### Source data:

-- pv_equiv track=rewrite | github.com/rossturner/cruzorder | parsing/TitleSorter.py | get_highest_title_keys
-- ===== SOURCE A (Python) =====
-- def get_highest_title_keys(titles):
--     for prefix in ['e', 'k', 'd', 'c', 'b']:
--         keys_with_prefix = []
--         for title in titles:
--             if title[0] == prefix:
--                 keys_with_prefix.append(title)
--
--         if len(keys_with_prefix) > 0:
--             return keys_with_prefix
--
--     return []
-- ===== SOURCE B (Python) =====
-- def get_highest_title_keys(titles):
--     groups = {}
--     for title in titles:
--         groups.setdefault(title[0], []).append(title)
--     for prefix in ['e', 'k', 'd', 'c', 'b']:
--         if prefix in groups:
--             return groups[prefix]
--     return []
-- ===== Notes on version B (the rewrite author's own statement) =====
-- stated objective: idiomatic
-- what changed: Replaces the prefix-outer/titles-inner nested rescans with a single grouping pass (dict from first char to its titles in order) followed by a constant-size priority lookup.
import Mathlib
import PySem

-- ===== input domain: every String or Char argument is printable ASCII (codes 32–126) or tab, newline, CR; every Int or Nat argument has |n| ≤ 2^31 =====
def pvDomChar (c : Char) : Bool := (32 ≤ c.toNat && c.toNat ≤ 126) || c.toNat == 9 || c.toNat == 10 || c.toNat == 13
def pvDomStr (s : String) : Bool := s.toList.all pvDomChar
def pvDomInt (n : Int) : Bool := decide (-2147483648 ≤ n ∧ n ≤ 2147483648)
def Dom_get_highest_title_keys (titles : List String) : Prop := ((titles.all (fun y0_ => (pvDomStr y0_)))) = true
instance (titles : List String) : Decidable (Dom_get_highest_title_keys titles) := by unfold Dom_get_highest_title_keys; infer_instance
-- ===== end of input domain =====

-- B replaces A's prefix-outer/titles-inner rescans with one grouping pass over titles
-- (dict: first char -> its titles in order) and a constant-size priority lookup (objective: idiomatic).


-- ===== PORT A =====
-- inner loop: keys_with_prefix = [title for ...append...]; title[0] via pyGet? (none = IndexError, excluded by Pre_)
def pvKeysWithPrefix (titles : List String) (pfx : Char) : List String :=
  titles.foldl (fun acc t => if PySem.Str.pyGet? t 0 == some pfx then acc ++ [t] else acc) []

-- outer loop over the priority prefixes, early return on a non-empty batch
def pvLoopA (prefixes : List Char) (titles : List String) : List String :=
  match prefixes with
  | [] => []
  | p :: ps =>
    let keys_with_prefix := pvKeysWithPrefix titles p
    if keys_with_prefix.length > 0 then keys_with_prefix else pvLoopA ps titles

def get_highest_title_keys (titles : List String) : List String :=
  pvLoopA ['e', 'k', 'd', 'c', 'b'] titles

-- ===== PORT B =====
-- grouping pass: groups.setdefault(title[0], []).append(title); title[0] via pyGet? (none = IndexError, excluded by Pre_)
def pvGroup (titles : List String) : PySem.Dict Char (List String) :=
  titles.foldl
    (fun d t =>
      match PySem.Str.pyGet? t 0 with
      | some c => d.insert c (d.getD c [] ++ [t])
      | none => d)
    PySem.Dict.empty

-- priority lookup: 'if prefix in groups: return groups[prefix]'
def pvLookupB (prefixes : List Char) (g : PySem.Dict Char (List String)) : List String :=
  match prefixes with
  | [] => []
  | p :: ps =>
    match g.get? p with
    | some v => v
    | none => pvLookupB ps g

def get_highest_title_keys_alt (titles : List String) : List String :=
  pvLookupB ['e', 'k', 'd', 'c', 'b'] (pvGroup titles)

-- ===== PRECONDITION & SPEC =====
-- Pre_ excludes lists containing an empty string: there title[0] raises IndexError in both A and B.
def Pre_get_highest_title_keys (titles : List String) : Prop :=
  ∀ t ∈ titles, t ≠ ""
instance (titles : List String) : Decidable (Pre_get_highest_title_keys titles) := by unfold Pre_get_highest_title_keys; infer_instance

def pvWitness_get_highest_title_keys : List String := ["kite", "apple", "dog", "egg"]

def Spec_get_highest_title_keys (titles : List String) (out : List String) : Prop := out = get_highest_title_keys_alt titles
instance (titles : List String) (out : List String) : Decidable (Spec_get_highest_title_keys titles out) := by unfold Spec_get_highest_title_keys; infer_instance

-- ===== CLAIM (what is proved, stated in full; the proofs are below) =====
def Claim_equal_get_highest_title_keys : Prop := ∀ (titles : List String), Dom_get_highest_title_keys titles → Pre_get_highest_title_keys titles → Spec_get_highest_title_keys titles (get_highest_title_keys titles)

-- ===== LEMMAS AND PROOFS =====

-- the titles with first char c, in input order
def pvFilterC (titles : List String) (c : Char) : List String :=
  titles.filter (fun t => PySem.Str.pyGet? t 0 == some c)

theorem pvKeysWithPrefix_eq_filter (titles : List String) (c : Char) :
    pvKeysWithPrefix titles c = pvFilterC titles c := by
  simpa [pvKeysWithPrefix, pvFilterC] using
    PySem.List.foldl_append_if_eq_filter (l := titles)
      (p := fun t => PySem.Str.pyGet? t 0 == some c) (acc := [])

-- grouping invariant: the dict's entry at c is the accumulated entry extended by the filter
theorem pvGroup_invariant (titles : List String) :
    ∀ (d : PySem.Dict Char (List String)) (c : Char),
      (titles.foldl
        (fun d t =>
          match PySem.Str.pyGet? t 0 with
          | some ch => d.insert ch (d.getD ch [] ++ [t])
          | none => d) d).get? c =
      match d.get? c with
      | some v => some (v ++ pvFilterC titles c)
      | none => if pvFilterC titles c = [] then none else some (pvFilterC titles c) := by
  induction titles with
  | nil =>
    intro d c
    cases h : d.get? c <;> simp [pvFilterC, h]
  | cons t ts ih =>
    intro d c
    cases hg : PySem.Str.pyGet? t 0 with
    | none =>
      have hg' : PySem.List.pyGet? t.toList 0 = none := by simpa using hg
      simp only [List.foldl_cons, hg]
      rw [ih d c]
      cases h : d.get? c <;> simp [pvFilterC, hg']
    | some ch =>
      have hg' : PySem.List.pyGet? t.toList 0 = some ch := by simpa using hg
      by_cases hc : ch = c
      · subst hc
        simp only [List.foldl_cons, hg]
        rw [ih (d.insert ch (d.getD ch [] ++ [t])) ch]
        rw [PySem.Dict.get?_insert_self]
        cases h : d.get? ch with
        | some v =>
          have hD : d.getD ch [] = v := by simp [PySem.Dict.getD, h]
          simp [pvFilterC, hg', hD]
        | none =>
          have hD : d.getD ch [] = [] := by simp [PySem.Dict.getD, h]
          simp [pvFilterC, hg', hD]
      · simp only [List.foldl_cons, hg]
        rw [ih (d.insert ch (d.getD ch [] ++ [t])) c]
        rw [PySem.Dict.get?_insert_of_ne _ _ (fun h => hc h.symm)]
        cases h : d.get? c <;> simp [pvFilterC, hg', hc]

theorem pvGroup_get? (titles : List String) (c : Char) :
    (pvGroup titles).get? c =
      if pvFilterC titles c = [] then none else some (pvFilterC titles c) := by
  have h := pvGroup_invariant titles PySem.Dict.empty c
  simpa [pvGroup, PySem.Dict.empty, PySem.Dict.get?] using h

theorem pvLoop_eq (prefixes : List Char) (titles : List String) :
    pvLoopA prefixes titles = pvLookupB prefixes (pvGroup titles) := by
  induction prefixes with
  | nil => rfl
  | cons p ps ih =>
    simp only [pvLoopA, pvLookupB, pvKeysWithPrefix_eq_filter, pvGroup_get?]
    by_cases h : pvFilterC titles p = []
    · simp [h, ih]
    · have : (pvFilterC titles p).length > 0 := by
        cases hf : pvFilterC titles p with
        | nil => exact absurd hf h
        | cons a l => simp
      simp [h, this]

-- ===== VERDICT (by name: the statement is the Claim_ definition above) =====
theorem get_highest_title_keys_spec : Claim_equal_get_highest_title_keys := by
  intro titles _ _
  unfold Spec_get_highest_title_keys get_highest_title_keys get_highest_title_keys_alt
  exact pvLoop_eq _ _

### DIRECTIONS:
Each line in the entries above, starting at the line with "def Dom_get_highest_title_keys (titles" and ending at the line with "pvLoopA ['e', 'k', 'd', 'c', 'b'] titles", is to be printed exactly, and only those lines.

### ANSWER AREA:
def Dom_get_highest_title_keys (titles : List String) : Prop := ((titles.all (fun y0_ => (pvDomStr y0_)))) = true
instance (titles : List String) : Decidable (Dom_get_highest_title_keys titles) := by unfold Dom_get_highest_title_keys; infer_instance
-- ===== end of input domain =====

-- B replaces A's prefix-outer/titles-inner rescans with one grouping pass over titles
-- (dict: first char -> its titles in order) and a constant-size priority lookup (objective: idiomatic).


-- ===== PORT A =====
-- inner loop: keys_with_prefix = [title for ...append...]; title[0] via pyGet? (none = IndexError, excluded by Pre_)
def pvKeysWithPrefix (titles : List String) (pfx : Char) : List String :=
  titles.foldl (fun acc t => if PySem.Str.pyGet? t 0 == some pfx then acc ++ [t] else acc) []

-- outer loop over the priority prefixes, early return on a non-empty batch
def pvLoopA (prefixes : List Char) (titles : List String) : List String :=
  match prefixes with
  | [] => []
  | p :: ps =>
    let keys_with_prefix := pvKeysWithPrefix titles p
    if keys_with_prefix.length > 0 then keys_with_prefix else pvLoopA ps titles

def get_highest_title_keys (titles : List String) : List String :=
  pvLoopA ['e', 'k', 'd', 'c', 'b'] titles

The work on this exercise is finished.